Prompt
Return exactly the lines of the entries, from the one with "s4) a) a) := by" to the last.

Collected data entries

lemma pvMx_flatMap {α : Type} (L : List α) (g : α → List Int) (hL : L ≠ [])
    (hg : ∀ x ∈ L, g x ≠ []) :
    pvMx (L.map (fun x => pvMx (g x))) = pvMx (L.flatMap g) := by
  have hmap : L.map (fun x => pvMx (g x)) ≠ [] := by simpa using hL
  have hfm : L.flatMap g ≠ [] := by
    obtain ⟨x, hx⟩ := List.exists_mem_of_ne_nil L hL
    obtain ⟨v, hv⟩ := List.exists_mem_of_ne_nil (g x) (hg x hx)
    exact List.ne_nil_of_mem (List.mem_flatMap.mpr ⟨x, hx, hv⟩)
  apply pvMx_eq _ _ hmap hfm
  · intro v hv
    obtain ⟨x, hx, he⟩ := List.mem_map.mp hv
    subst he
    exact le_pvMx _ _ (List.mem_flatMap.mpr ⟨x, hx, pvMx_mem _ (hg x hx)⟩)
  · intro v hv
    obtain ⟨x, hx, hvx⟩ := List.mem_flatMap.mp hv
    calc v ≤ pvMx (g x) := le_pvMx _ _ hvx
      _ ≤ pvMx (L.map (fun x => pvMx (g x))) :=
          le_pvMx _ _ (List.mem_map.mpr ⟨x, hx, rfl⟩)

lemma foldl_max_aux : ∀ (t : List Int) (a x : Int), t.foldl max (max a x) = max a (t.foldl max x) := by
  intro t
  induction t with
  | nil => intro a x; rfl
  | cons y t ih => intro a x; simp only [List.foldl_cons, max_assoc, ih]

lemma foldl_maxflip_eq (L : List Int) (a : Int) (h : L ≠ []) :
    L.foldl (fun a v => max v a) a = max a (pvMx L) := by
  obtain ⟨x, t, rfl⟩ := List.exists_cons_of_ne_nil h
  have hc : (fun (a v : Int) => max v a) = max := by
    funext a v; exact max_comm v a
  rw [hc]
  have : pvMx (x :: t) = t.foldl max x := by
    simp [pvMx, PySem.List.max?_id_cons]
  rw [this, List.foldl_cons, foldl_max_aux]

lemma lvl4gen (ls : List Int) (s3 : Int) :
    ∀ (L : List Int) (t a : Int),
      L.foldl (fun (st : Int × Int) s4 =>
        (st.1 + PySem.Int.floordiv (PySem.List.pyGetD ls s4 0) (PySem.List.pyGetD ls s3 0)
           - PySem.Int.floordiv (PySem.List.pyGetD ls s4 0) (PySem.List.pyGetD ls s3 0),
         max (st.1 + PySem.Int.floordiv (PySem.List.pyGetD ls s4 0) (PySem.List.pyGetD ls s3 0)) st.2))
        (t, a)
      = (t, L.foldl (fun a s4 => max (t + pvF ls s3 s4) a) a) := by
  intro L
  induction L with
  | nil => intro t a; rfl
  | cons y L ih =>
      intro t a
      simp only [List.foldl_cons]
      rw [add_sub_cancel_right, ih]
      simp only [pvF]

lemma lvl3gen (ls : List Int) (Nn s2 : Int) :
    ∀ (L : List Int) (t a : Int),
      L.foldl (fun (st : Int × Int) s3 =>
        (((PySem.List.pyRange (s3 + 1) Nn 1).foldl (fun (st : Int × Int) s4 =>
            (st.1 + PySem.Int.floordiv (PySem.List.pyGetD ls s4 0) (PySem.List.pyGetD ls s3 0)
               - PySem.Int.floordiv (PySem.List.pyGetD ls s4 0) (PySem.List.pyGetD ls s3 0),
             max (st.1 + PySem.Int.floordiv (PySem.List.pyGetD ls s4 0) (PySem.List.pyGetD ls s3 0)) st.2))
            (st.1 + PySem.Int.floordiv (PySem.List.pyGetD ls s3 0) (PySem.List.pyGetD ls s2 0), st.2)).1
           - PySem.Int.floordiv (PySem.List.pyGetD ls s3 0) (PySem.List.pyGetD ls s2 0),
         ((PySem.List.pyRange (s3 + 1) Nn 1).foldl (fun (st : Int × Int) s4 =>
            (st.1 + PySem.Int.floordiv (PySem.List.pyGetD ls s4 0) (PySem.List.pyGetD ls s3 0)
               - PySem.Int.floordiv (PySem.List.pyGetD ls s4 0) (PySem.List.pyGetD ls s3 0),
             max (st.1 + PySem.Int.floordiv (PySem.List.pyGetD ls s4 0) (PySem.List.pyGetD ls s3 0)) st.2))
            (st.1 + PySem.Int.floordiv (PySem.List.pyGetD ls s3 0) (PySem.List.pyGetD ls s2 0), st.2)).2))
        (t, a)
      = (t, L.foldl (fun a s3 => pvM4 ls Nn s3 (t + pvF ls s2 s3) a) a) := by
  intro L
  induction L with
  | nil => intro t a; rfl
  | cons y L ih =>
      intro t a
      simp only [List.foldl_cons]
      rw [lvl4gen]
      simp only []
      rw [add_sub_cancel_right, ih]
      simp only [pvM4, pvF]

Answer to this task
      = (t, L.foldl (fun a s4 => max (t + pvF ls s3 s4) a) a) := by
  intro L
  induction L with
  | nil => intro t a; rfl
  | cons y L ih =>
      intro t a
      simp only [List.foldl_cons]
      rw [add_sub_cancel_right, ih]
      simp only [pvF]

lemma lvl3gen (ls : List Int) (Nn s2 : Int) :
    ∀ (L : List Int) (t a : Int),
      L.foldl (fun (st : Int × Int) s3 =>
        (((PySem.List.pyRange (s3 + 1) Nn 1).foldl (fun (st : Int × Int) s4 =>
            (st.1 + PySem.Int.floordiv (PySem.List.pyGetD ls s4 0) (PySem.List.pyGetD ls s3 0)
               - PySem.Int.floordiv (PySem.List.pyGetD ls s4 0) (PySem.List.pyGetD ls s3 0),
             max (st.1 + PySem.Int.floordiv (PySem.List.pyGetD ls s4 0) (PySem.List.pyGetD ls s3 0)) st.2))
            (st.1 + PySem.Int.floordiv (PySem.List.pyGetD ls s3 0) (PySem.List.pyGetD ls s2 0), st.2)).1
           - PySem.Int.floordiv (PySem.List.pyGetD ls s3 0) (PySem.List.pyGetD ls s2 0),
         ((PySem.List.pyRange (s3 + 1) Nn 1).foldl (fun (st : Int × Int) s4 =>
            (st.1 + PySem.Int.floordiv (PySem.List.pyGetD ls s4 0) (PySem.List.pyGetD ls s3 0)
               - PySem.Int.floordiv (PySem.List.pyGetD ls s4 0) (PySem.List.pyGetD ls s3 0),
             max (st.1 + PySem.Int.floordiv (PySem.List.pyGetD ls s4 0) (PySem.List.pyGetD ls s3 0)) st.2))
            (st.1 + PySem.Int.floordiv (PySem.List.pyGetD ls s3 0) (PySem.List.pyGetD ls s2 0), st.2)).2))
        (t, a)
      = (t, L.foldl (fun a s3 => pvM4 ls Nn s3 (t + pvF ls s2 s3) a) a) := by
  intro L
  induction L with
  | nil => intro t a; rfl
  | cons y L ih =>
      intro t a
      simp only [List.foldl_cons]
      rw [lvl4gen]
      simp only []
      rw [add_sub_cancel_right, ih]
      simp only [pvM4, pvF]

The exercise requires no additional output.